◆ **WORK ORDER**
Copy each line of the records below, from the first through the one that contains "have hflat := pvFlatten", exactly as written.

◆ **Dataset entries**
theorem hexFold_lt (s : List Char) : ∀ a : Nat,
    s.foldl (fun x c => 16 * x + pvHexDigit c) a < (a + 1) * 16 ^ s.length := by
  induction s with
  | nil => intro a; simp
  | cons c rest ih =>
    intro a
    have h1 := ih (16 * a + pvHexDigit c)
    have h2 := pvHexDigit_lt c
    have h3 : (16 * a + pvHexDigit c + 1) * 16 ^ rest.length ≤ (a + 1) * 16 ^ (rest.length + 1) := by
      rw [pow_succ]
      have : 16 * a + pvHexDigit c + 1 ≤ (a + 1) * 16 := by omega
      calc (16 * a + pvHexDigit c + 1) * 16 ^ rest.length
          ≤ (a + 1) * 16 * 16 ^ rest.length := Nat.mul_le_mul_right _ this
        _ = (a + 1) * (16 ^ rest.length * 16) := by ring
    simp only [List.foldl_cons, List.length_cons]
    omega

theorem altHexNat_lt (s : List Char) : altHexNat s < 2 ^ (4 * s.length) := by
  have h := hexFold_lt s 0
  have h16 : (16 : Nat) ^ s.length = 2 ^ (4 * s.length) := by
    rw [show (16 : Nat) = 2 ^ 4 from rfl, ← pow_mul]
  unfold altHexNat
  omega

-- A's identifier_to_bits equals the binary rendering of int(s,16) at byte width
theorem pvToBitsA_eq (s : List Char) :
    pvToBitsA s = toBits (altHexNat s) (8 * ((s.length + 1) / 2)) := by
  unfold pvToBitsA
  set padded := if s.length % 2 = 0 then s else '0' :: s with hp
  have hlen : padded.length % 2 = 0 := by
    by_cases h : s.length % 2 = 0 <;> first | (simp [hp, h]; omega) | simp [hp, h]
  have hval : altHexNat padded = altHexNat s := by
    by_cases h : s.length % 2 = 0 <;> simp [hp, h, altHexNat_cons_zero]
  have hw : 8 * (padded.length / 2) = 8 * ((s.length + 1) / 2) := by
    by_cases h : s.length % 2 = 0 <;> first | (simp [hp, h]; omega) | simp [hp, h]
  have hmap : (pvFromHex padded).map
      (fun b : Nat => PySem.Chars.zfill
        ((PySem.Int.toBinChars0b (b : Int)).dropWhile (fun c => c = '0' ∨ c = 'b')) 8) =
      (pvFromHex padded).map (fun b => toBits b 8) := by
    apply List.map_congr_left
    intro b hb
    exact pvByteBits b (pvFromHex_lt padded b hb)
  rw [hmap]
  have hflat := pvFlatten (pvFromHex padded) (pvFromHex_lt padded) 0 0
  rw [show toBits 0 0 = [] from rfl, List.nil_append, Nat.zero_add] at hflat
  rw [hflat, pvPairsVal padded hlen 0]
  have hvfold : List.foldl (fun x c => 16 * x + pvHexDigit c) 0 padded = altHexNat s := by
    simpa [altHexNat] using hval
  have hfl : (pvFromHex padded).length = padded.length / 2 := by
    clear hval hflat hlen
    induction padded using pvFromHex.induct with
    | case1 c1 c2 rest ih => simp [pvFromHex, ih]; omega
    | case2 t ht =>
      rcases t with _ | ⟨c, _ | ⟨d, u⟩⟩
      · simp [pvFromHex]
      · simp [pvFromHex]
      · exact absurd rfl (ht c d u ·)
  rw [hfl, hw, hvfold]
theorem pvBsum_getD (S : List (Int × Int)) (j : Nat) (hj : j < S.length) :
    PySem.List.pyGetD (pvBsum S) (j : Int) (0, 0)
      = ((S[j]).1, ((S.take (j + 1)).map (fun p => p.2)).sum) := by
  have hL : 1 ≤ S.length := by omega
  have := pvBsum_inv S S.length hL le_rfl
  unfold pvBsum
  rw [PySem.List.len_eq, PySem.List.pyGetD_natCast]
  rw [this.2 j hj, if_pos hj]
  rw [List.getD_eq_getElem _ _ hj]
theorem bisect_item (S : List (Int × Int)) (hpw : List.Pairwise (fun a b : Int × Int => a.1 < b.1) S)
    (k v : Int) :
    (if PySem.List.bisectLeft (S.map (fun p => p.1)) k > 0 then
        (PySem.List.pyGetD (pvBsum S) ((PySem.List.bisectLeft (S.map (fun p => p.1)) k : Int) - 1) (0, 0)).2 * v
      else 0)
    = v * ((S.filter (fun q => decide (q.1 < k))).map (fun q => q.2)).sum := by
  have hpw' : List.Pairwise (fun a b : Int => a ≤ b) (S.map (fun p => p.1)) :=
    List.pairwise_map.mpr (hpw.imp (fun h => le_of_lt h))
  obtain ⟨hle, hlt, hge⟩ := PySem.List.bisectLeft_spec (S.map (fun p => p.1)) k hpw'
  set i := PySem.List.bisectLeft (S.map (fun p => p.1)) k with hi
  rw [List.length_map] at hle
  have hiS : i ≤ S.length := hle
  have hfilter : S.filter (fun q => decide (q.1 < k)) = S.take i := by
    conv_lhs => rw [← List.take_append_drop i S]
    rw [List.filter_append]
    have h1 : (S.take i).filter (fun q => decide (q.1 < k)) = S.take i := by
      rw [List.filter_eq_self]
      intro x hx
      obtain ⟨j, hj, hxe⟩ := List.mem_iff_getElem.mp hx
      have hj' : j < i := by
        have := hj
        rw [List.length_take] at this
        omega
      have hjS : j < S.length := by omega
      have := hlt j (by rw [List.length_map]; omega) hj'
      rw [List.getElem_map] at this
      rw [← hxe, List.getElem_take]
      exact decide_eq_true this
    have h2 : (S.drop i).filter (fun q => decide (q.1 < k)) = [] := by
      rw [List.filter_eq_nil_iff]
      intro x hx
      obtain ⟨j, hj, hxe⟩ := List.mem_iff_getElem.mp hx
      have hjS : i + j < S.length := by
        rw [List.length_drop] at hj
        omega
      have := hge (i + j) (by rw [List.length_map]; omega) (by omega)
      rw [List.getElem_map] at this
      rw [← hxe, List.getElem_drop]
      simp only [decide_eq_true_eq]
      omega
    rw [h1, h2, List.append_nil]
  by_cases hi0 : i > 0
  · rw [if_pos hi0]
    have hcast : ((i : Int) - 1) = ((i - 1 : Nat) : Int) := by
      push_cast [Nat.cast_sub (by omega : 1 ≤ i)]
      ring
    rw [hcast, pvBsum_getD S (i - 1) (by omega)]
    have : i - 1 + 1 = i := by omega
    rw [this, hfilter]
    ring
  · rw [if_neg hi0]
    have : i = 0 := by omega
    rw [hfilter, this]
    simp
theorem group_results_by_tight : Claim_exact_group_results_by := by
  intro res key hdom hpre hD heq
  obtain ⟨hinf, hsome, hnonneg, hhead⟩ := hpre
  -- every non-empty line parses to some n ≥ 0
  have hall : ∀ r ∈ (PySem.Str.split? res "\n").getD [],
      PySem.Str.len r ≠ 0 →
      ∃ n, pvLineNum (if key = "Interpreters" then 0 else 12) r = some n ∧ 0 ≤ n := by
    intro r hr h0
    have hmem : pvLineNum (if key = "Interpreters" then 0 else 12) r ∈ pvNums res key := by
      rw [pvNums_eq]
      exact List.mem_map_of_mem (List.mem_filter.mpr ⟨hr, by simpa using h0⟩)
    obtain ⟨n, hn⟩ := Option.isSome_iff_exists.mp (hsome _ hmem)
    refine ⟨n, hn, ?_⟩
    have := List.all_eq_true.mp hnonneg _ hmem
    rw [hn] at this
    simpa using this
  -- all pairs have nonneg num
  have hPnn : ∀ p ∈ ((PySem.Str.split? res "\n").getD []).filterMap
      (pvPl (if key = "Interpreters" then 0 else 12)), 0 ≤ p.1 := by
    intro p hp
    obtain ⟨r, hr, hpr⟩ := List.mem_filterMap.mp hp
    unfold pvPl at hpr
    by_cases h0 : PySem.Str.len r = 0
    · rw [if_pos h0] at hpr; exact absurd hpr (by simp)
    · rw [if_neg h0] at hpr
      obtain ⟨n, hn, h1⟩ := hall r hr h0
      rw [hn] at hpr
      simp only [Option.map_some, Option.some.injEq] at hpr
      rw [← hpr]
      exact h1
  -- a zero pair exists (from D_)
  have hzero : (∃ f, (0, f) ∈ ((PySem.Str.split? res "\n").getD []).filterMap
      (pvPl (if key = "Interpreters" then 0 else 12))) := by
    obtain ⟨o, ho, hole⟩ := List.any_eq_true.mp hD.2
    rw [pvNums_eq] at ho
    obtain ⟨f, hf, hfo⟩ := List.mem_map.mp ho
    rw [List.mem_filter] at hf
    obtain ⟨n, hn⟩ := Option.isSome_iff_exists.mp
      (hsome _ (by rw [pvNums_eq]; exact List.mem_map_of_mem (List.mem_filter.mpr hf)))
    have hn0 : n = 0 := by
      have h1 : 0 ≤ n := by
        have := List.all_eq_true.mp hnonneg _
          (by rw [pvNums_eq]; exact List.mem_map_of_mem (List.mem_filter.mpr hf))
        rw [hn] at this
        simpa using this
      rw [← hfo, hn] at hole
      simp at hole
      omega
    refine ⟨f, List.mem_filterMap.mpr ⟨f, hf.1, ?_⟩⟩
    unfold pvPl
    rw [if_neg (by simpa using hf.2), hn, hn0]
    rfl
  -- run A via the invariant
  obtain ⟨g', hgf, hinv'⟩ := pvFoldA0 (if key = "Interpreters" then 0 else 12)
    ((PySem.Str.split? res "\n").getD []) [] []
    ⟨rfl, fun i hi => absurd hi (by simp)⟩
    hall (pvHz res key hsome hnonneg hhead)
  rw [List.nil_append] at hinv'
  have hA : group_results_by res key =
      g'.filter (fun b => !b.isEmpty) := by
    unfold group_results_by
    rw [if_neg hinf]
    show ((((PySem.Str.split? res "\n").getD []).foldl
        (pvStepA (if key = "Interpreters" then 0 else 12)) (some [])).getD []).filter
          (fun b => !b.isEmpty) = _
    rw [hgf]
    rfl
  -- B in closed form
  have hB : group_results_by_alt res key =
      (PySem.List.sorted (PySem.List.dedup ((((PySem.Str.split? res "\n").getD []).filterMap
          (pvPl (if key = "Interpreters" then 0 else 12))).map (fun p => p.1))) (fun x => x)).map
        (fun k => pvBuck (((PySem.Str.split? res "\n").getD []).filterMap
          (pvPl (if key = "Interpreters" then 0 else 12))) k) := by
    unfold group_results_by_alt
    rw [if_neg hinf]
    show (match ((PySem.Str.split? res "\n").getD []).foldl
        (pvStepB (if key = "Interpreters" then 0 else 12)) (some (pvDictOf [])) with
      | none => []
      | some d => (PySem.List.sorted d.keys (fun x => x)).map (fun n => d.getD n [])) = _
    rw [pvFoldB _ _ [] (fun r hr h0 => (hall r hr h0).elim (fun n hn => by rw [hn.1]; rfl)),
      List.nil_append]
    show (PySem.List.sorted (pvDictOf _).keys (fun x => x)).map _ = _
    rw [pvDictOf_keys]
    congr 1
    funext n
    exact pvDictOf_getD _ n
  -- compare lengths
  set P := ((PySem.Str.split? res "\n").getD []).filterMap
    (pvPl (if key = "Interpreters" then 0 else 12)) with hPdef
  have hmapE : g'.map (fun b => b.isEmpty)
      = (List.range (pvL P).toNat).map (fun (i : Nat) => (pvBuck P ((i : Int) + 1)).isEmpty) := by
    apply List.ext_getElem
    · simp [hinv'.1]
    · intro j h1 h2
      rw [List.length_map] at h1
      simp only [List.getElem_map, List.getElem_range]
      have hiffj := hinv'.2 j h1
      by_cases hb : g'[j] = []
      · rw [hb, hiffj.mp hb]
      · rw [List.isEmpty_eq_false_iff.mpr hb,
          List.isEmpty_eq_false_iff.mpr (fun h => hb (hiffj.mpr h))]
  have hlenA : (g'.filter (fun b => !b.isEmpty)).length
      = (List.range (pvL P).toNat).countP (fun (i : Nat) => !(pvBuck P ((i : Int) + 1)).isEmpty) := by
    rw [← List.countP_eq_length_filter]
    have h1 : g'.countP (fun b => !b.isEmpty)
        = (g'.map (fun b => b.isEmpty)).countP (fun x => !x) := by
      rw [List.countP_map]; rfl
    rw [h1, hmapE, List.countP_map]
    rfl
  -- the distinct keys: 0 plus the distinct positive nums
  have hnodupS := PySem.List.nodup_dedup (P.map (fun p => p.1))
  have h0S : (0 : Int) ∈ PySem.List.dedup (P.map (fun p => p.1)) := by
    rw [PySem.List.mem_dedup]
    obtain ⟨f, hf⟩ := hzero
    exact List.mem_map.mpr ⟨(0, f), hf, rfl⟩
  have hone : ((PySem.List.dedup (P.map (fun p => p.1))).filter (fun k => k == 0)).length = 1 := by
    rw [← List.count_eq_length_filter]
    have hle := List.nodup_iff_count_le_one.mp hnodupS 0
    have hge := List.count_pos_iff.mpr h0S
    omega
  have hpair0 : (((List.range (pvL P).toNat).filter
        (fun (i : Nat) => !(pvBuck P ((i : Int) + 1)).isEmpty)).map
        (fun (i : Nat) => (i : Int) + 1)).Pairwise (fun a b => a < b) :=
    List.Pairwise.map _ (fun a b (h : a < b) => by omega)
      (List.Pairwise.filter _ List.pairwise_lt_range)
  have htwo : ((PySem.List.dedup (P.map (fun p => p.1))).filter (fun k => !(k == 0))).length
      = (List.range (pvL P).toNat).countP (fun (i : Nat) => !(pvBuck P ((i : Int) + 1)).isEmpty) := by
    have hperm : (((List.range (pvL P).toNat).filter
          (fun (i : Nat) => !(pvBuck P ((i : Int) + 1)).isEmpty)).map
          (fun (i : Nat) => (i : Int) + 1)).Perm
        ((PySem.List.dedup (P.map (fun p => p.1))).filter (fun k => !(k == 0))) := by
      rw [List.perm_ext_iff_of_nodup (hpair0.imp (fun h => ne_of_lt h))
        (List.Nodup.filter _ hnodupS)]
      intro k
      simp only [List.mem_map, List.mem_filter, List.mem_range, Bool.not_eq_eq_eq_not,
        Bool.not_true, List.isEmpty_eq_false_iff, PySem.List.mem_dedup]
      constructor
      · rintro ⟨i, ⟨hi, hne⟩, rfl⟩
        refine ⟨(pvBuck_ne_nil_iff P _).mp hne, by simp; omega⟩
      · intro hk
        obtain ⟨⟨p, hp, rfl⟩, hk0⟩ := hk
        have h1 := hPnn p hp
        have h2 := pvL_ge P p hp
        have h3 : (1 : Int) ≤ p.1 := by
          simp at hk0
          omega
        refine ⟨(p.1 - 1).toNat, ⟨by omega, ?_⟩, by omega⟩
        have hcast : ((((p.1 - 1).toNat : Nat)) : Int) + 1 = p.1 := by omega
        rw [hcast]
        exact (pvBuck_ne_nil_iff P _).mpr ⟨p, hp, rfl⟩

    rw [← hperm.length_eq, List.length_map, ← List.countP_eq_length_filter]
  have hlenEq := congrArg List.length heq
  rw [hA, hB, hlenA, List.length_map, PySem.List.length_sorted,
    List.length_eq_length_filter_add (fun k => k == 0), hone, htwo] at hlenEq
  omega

◆ **ANSWER SPACE**
theorem hexFold_lt (s : List Char) : ∀ a : Nat,
    s.foldl (fun x c => 16 * x + pvHexDigit c) a < (a + 1) * 16 ^ s.length := by
  induction s with
  | nil => intro a; simp
  | cons c rest ih =>
    intro a
    have h1 := ih (16 * a + pvHexDigit c)
    have h2 := pvHexDigit_lt c
    have h3 : (16 * a + pvHexDigit c + 1) * 16 ^ rest.length ≤ (a + 1) * 16 ^ (rest.length + 1) := by
      rw [pow_succ]
      have : 16 * a + pvHexDigit c + 1 ≤ (a + 1) * 16 := by omega
      calc (16 * a + pvHexDigit c + 1) * 16 ^ rest.length
          ≤ (a + 1) * 16 * 16 ^ rest.length := Nat.mul_le_mul_right _ this
        _ = (a + 1) * (16 ^ rest.length * 16) := by ring
    simp only [List.foldl_cons, List.length_cons]
    omega

theorem altHexNat_lt (s : List Char) : altHexNat s < 2 ^ (4 * s.length) := by
  have h := hexFold_lt s 0
  have h16 : (16 : Nat) ^ s.length = 2 ^ (4 * s.length) := by
    rw [show (16 : Nat) = 2 ^ 4 from rfl, ← pow_mul]
  unfold altHexNat
  omega

-- A's identifier_to_bits equals the binary rendering of int(s,16) at byte width
theorem pvToBitsA_eq (s : List Char) :
    pvToBitsA s = toBits (altHexNat s) (8 * ((s.length + 1) / 2)) := by
  unfold pvToBitsA
  set padded := if s.length % 2 = 0 then s else '0' :: s with hp
  have hlen : padded.length % 2 = 0 := by
    by_cases h : s.length % 2 = 0 <;> first | (simp [hp, h]; omega) | simp [hp, h]
  have hval : altHexNat padded = altHexNat s := by
    by_cases h : s.length % 2 = 0 <;> simp [hp, h, altHexNat_cons_zero]
  have hw : 8 * (padded.length / 2) = 8 * ((s.length + 1) / 2) := by
    by_cases h : s.length % 2 = 0 <;> first | (simp [hp, h]; omega) | simp [hp, h]
  have hmap : (pvFromHex padded).map
      (fun b : Nat => PySem.Chars.zfill
        ((PySem.Int.toBinChars0b (b : Int)).dropWhile (fun c => c = '0' ∨ c = 'b')) 8) =
      (pvFromHex padded).map (fun b => toBits b 8) := by
    apply List.map_congr_left
    intro b hb
    exact pvByteBits b (pvFromHex_lt padded b hb)
  rw [hmap]
  have hflat := pvFlatten (pvFromHex padded) (pvFromHex_lt padded) 0 0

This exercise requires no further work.